Hemodialysis vascular access-related problems account for most hospitalizations in chronic hemodialysis patients. Although some co-morbid risk factors for early fistula failures have been described, a great deal of unknown exists as to why access survival is favorable in some patients. In this longitudinal study, fistulae patency and thrombosis episodes were monitored from placement date in three groups of end-stage renal disease (ESRD) patients who have been on dialysis for > or =90 days. Thirty-six patients (29 male; 80%) with a mean age of 42+/-2 years were monitored. The groups consisted of eight patients with biopsy-confirmed focal segmental glomeruloscierosis (FSGS), 13 with acquired immunodeficiency syndrome-related nephropathy (human immunodeficiency virus [HIV]), and 15 with hypertensive ESRD (hypertensive nephrosclerosis [HTN]) who served as controls. Diabetics and patients aged > or =64 years were excluded. Twenty-five of 36 (69%) fistulae were prosthetic (AVG), while 11 (31%) were native (AVF). The FSGS group was more likely to have an AVG (87.5%), while 54% of the HIV group had an AVG. The thrombosis event rate was significantly greater among the FSGS patients (3/patient-year) than the HIV (0.15/patient-year) and HTN (0.5/patient-year) patients (P < 0.0001 and P < 0.002, respectively). The mean thrombosis-free duration for both AVG and AVF among the HIV and HTN groups were 318.5+/-17 days and 311.7+/-22.5 days, respectively. These were significantly greater than in the FSGS group (26.5+/-7 days; P < 0.0001).

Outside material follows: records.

-- pv_equiv track=rewrite | github.com/izlim/CodeinPlaceFinalProject | project.py | generate_fwd_primer
-- ===== SOURCE A (Python) =====
-- def generate_fwd_primer(sequence):
--     fwd_primer = ""
--     fwd_tm = 0
--     for i in range(len(sequence)):
--         fwd_primer = fwd_primer + sequence[i]
--         if sequence[i] == "G" or sequence[i] == "C":
--             fwd_tm += 4
--         else:
--             fwd_tm += 2
--         if fwd_tm > 53:
--             break
--     return fwd_primer, fwd_tm
-- ===== SOURCE B (Python) =====
-- def generate_fwd_primer(sequence):
--     # precompute cumulative melting temps, then locate the first cutpoint > 53
--     cums = []
--     total = 0
--     for c in sequence:
--         total += 4 if c in "GC" else 2
--         cums.append(total)
--     idx = next((i for i, t in enumerate(cums) if t > 53), None)
--     if idx is None:
--         return sequence, total
--     return sequence[:idx + 1], cums[idx]
-- ===== Notes on version B (the rewrite author's own statement) =====
-- stated objective: alternative
-- what changed: Replaces A's interleaved build-string-and-break loop by a precompute pass (cumulative melting temps) followed by locating the first index exceeding 53 and slicing the sequence there.
import Mathlib
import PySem

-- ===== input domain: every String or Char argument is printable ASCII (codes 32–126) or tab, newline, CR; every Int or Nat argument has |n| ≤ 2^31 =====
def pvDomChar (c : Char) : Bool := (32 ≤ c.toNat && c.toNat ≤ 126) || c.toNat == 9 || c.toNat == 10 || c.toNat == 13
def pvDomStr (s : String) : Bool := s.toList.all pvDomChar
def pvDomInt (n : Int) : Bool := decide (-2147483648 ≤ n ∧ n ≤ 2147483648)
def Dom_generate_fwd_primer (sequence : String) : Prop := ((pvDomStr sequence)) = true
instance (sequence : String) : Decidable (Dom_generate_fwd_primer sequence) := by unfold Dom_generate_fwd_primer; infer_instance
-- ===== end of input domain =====

-- B replaces A's interleaved build-and-break loop by a precompute-cumulative-temps
-- pass followed by locating the first cutpoint exceeding 53 (alternative decomposition, same cost).


-- ===== PORT A =====
-- A's for-loop with break: recursion over the remaining characters,
-- carrying the primer built so far and the running melting temp.
def pvGoA : List Char → List Char → Int → List Char × Int
  | [], primer, tm => (primer, tm)
  | c :: rest, primer, tm =>
    let primer' := primer ++ [c]
    let tm' := tm + (if c = 'G' ∨ c = 'C' then 4 else 2)
    if tm' > 53 then (primer', tm') else pvGoA rest primer' tm'

def generate_fwd_primer (sequence : String) : String × Int :=
  let r := pvGoA sequence.toList [] 0
  (String.mk r.1, r.2)

-- ===== PORT B =====
-- first pass of Source B: the list of cumulative melting temps (and the running total)
def pvCums (tm : Int) : List Char → List Int
  | [] => []
  | c :: rest =>
    let t := tm + (if c = 'G' ∨ c = 'C' then 4 else 2)
    t :: pvCums t rest

-- Source B's `next((i for i, t in enumerate(cums) if t > 53), None)`
def pvLocate : List Int → Nat → Option (Nat × Int)
  | [], _ => none
  | t :: rest, i => if t > 53 then some (i, t) else pvLocate rest (i + 1)

def generate_fwd_primer_alt (sequence : String) : String × Int :=
  let chars := sequence.toList
  let cums := pvCums 0 chars
  let total := chars.foldl (fun a c => a + (if c = 'G' ∨ c = 'C' then 4 else 2)) (0 : Int)
  match pvLocate cums 0 with
  | none => (sequence, total)
  | some (i, t) => (String.mk (chars.take (i + 1)), t)

-- ===== PRECONDITION & SPEC =====
def Spec_generate_fwd_primer (sequence : String) (out : String × Int) : Prop := out = generate_fwd_primer_alt sequence
instance (sequence : String) (out : String × Int) : Decidable (Spec_generate_fwd_primer sequence out) := by unfold Spec_generate_fwd_primer; infer_instance

-- ===== CLAIM (what is proved, stated in full; the proofs are below) =====
def Claim_equal_generate_fwd_primer : Prop := ∀ (sequence : String), Dom_generate_fwd_primer sequence → Spec_generate_fwd_primer sequence (generate_fwd_primer sequence)

-- ===== LEMMAS AND PROOFS =====

theorem pvLocate_shift (cs : List Int) (i : Nat) :
    pvLocate cs (i + 1) = Option.map (fun p => (p.1 + 1, p.2)) (pvLocate cs i) := by
  induction cs generalizing i with
  | nil => simp [pvLocate]
  | cons t rest ih =>
    simp only [pvLocate]
    split
    · rfl
    · exact ih (i + 1)

theorem pvGoA_eq (chars primer : List Char) (tm : Int) :
    pvGoA chars primer tm =
      match pvLocate (pvCums tm chars) 0 with
      | none => (primer ++ chars,
          chars.foldl (fun a c => a + (if c = 'G' ∨ c = 'C' then 4 else 2)) tm)
      | some (i, t) => (primer ++ chars.take (i + 1), t) := by
  induction chars generalizing primer tm with
  | nil => simp [pvGoA, pvCums, pvLocate]
  | cons c rest ih =>
    simp only [pvGoA, pvCums, pvLocate]
    set w : Int := if c = 'G' ∨ c = 'C' then 4 else 2 with hw
    by_cases hgt : (53 : Int) < tm + w
    · simp [hgt, List.take]
    · simp only [if_neg hgt]
      rw [ih, pvLocate_shift]
      cases h : pvLocate (pvCums (tm + w) rest) 0 with
      | none => simp only [List.foldl]; rw [← hw]; simp
      | some p => cases p with | mk i t => simp [List.take]

-- ===== VERDICT (by name: the statement is the Claim_ definition above) =====
theorem generate_fwd_primer_spec : Claim_equal_generate_fwd_primer := by
  intro sequence _
  unfold Spec_generate_fwd_primer generate_fwd_primer generate_fwd_primer_alt
  simp only [pvGoA_eq]
  cases h : pvLocate (pvCums 0 sequence.toList) 0 with
  | none => rw [Prod.mk.injEq]; exact ⟨String.ofList_toList, rfl⟩
  | some p => cases p; simp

The cumulative 1-year patency rate for AVG among the HIV and HTN groups was 85% and 65%, respectively, while that of the FSGS group was 0%. Kaplan-Meier hazard analysis showed that all groups were at risk of access thrombosis as time progressed, but the FSGS group had the highest risk of access thrombosis, which began from the date of placement and increased exponentially with time. The increased thrombosis rate among the patients in the FSGS group correlated with their weight (R = 0.8, P = 0.003) and pre-ESRD 24-hour urinary protein excretion (R = 0.9, P = 0.001). The HIV status appeared to confer enhanced hemodialysis access survival. This may be related to the high rate of native fistulae placement and favorable vascular reactivity to shear stress. Accelerated atherosclerosis and small caliber vessels may be responsible for the poor fistulae outcome among the FSGS group. More studies will be necessary to further explore these findings.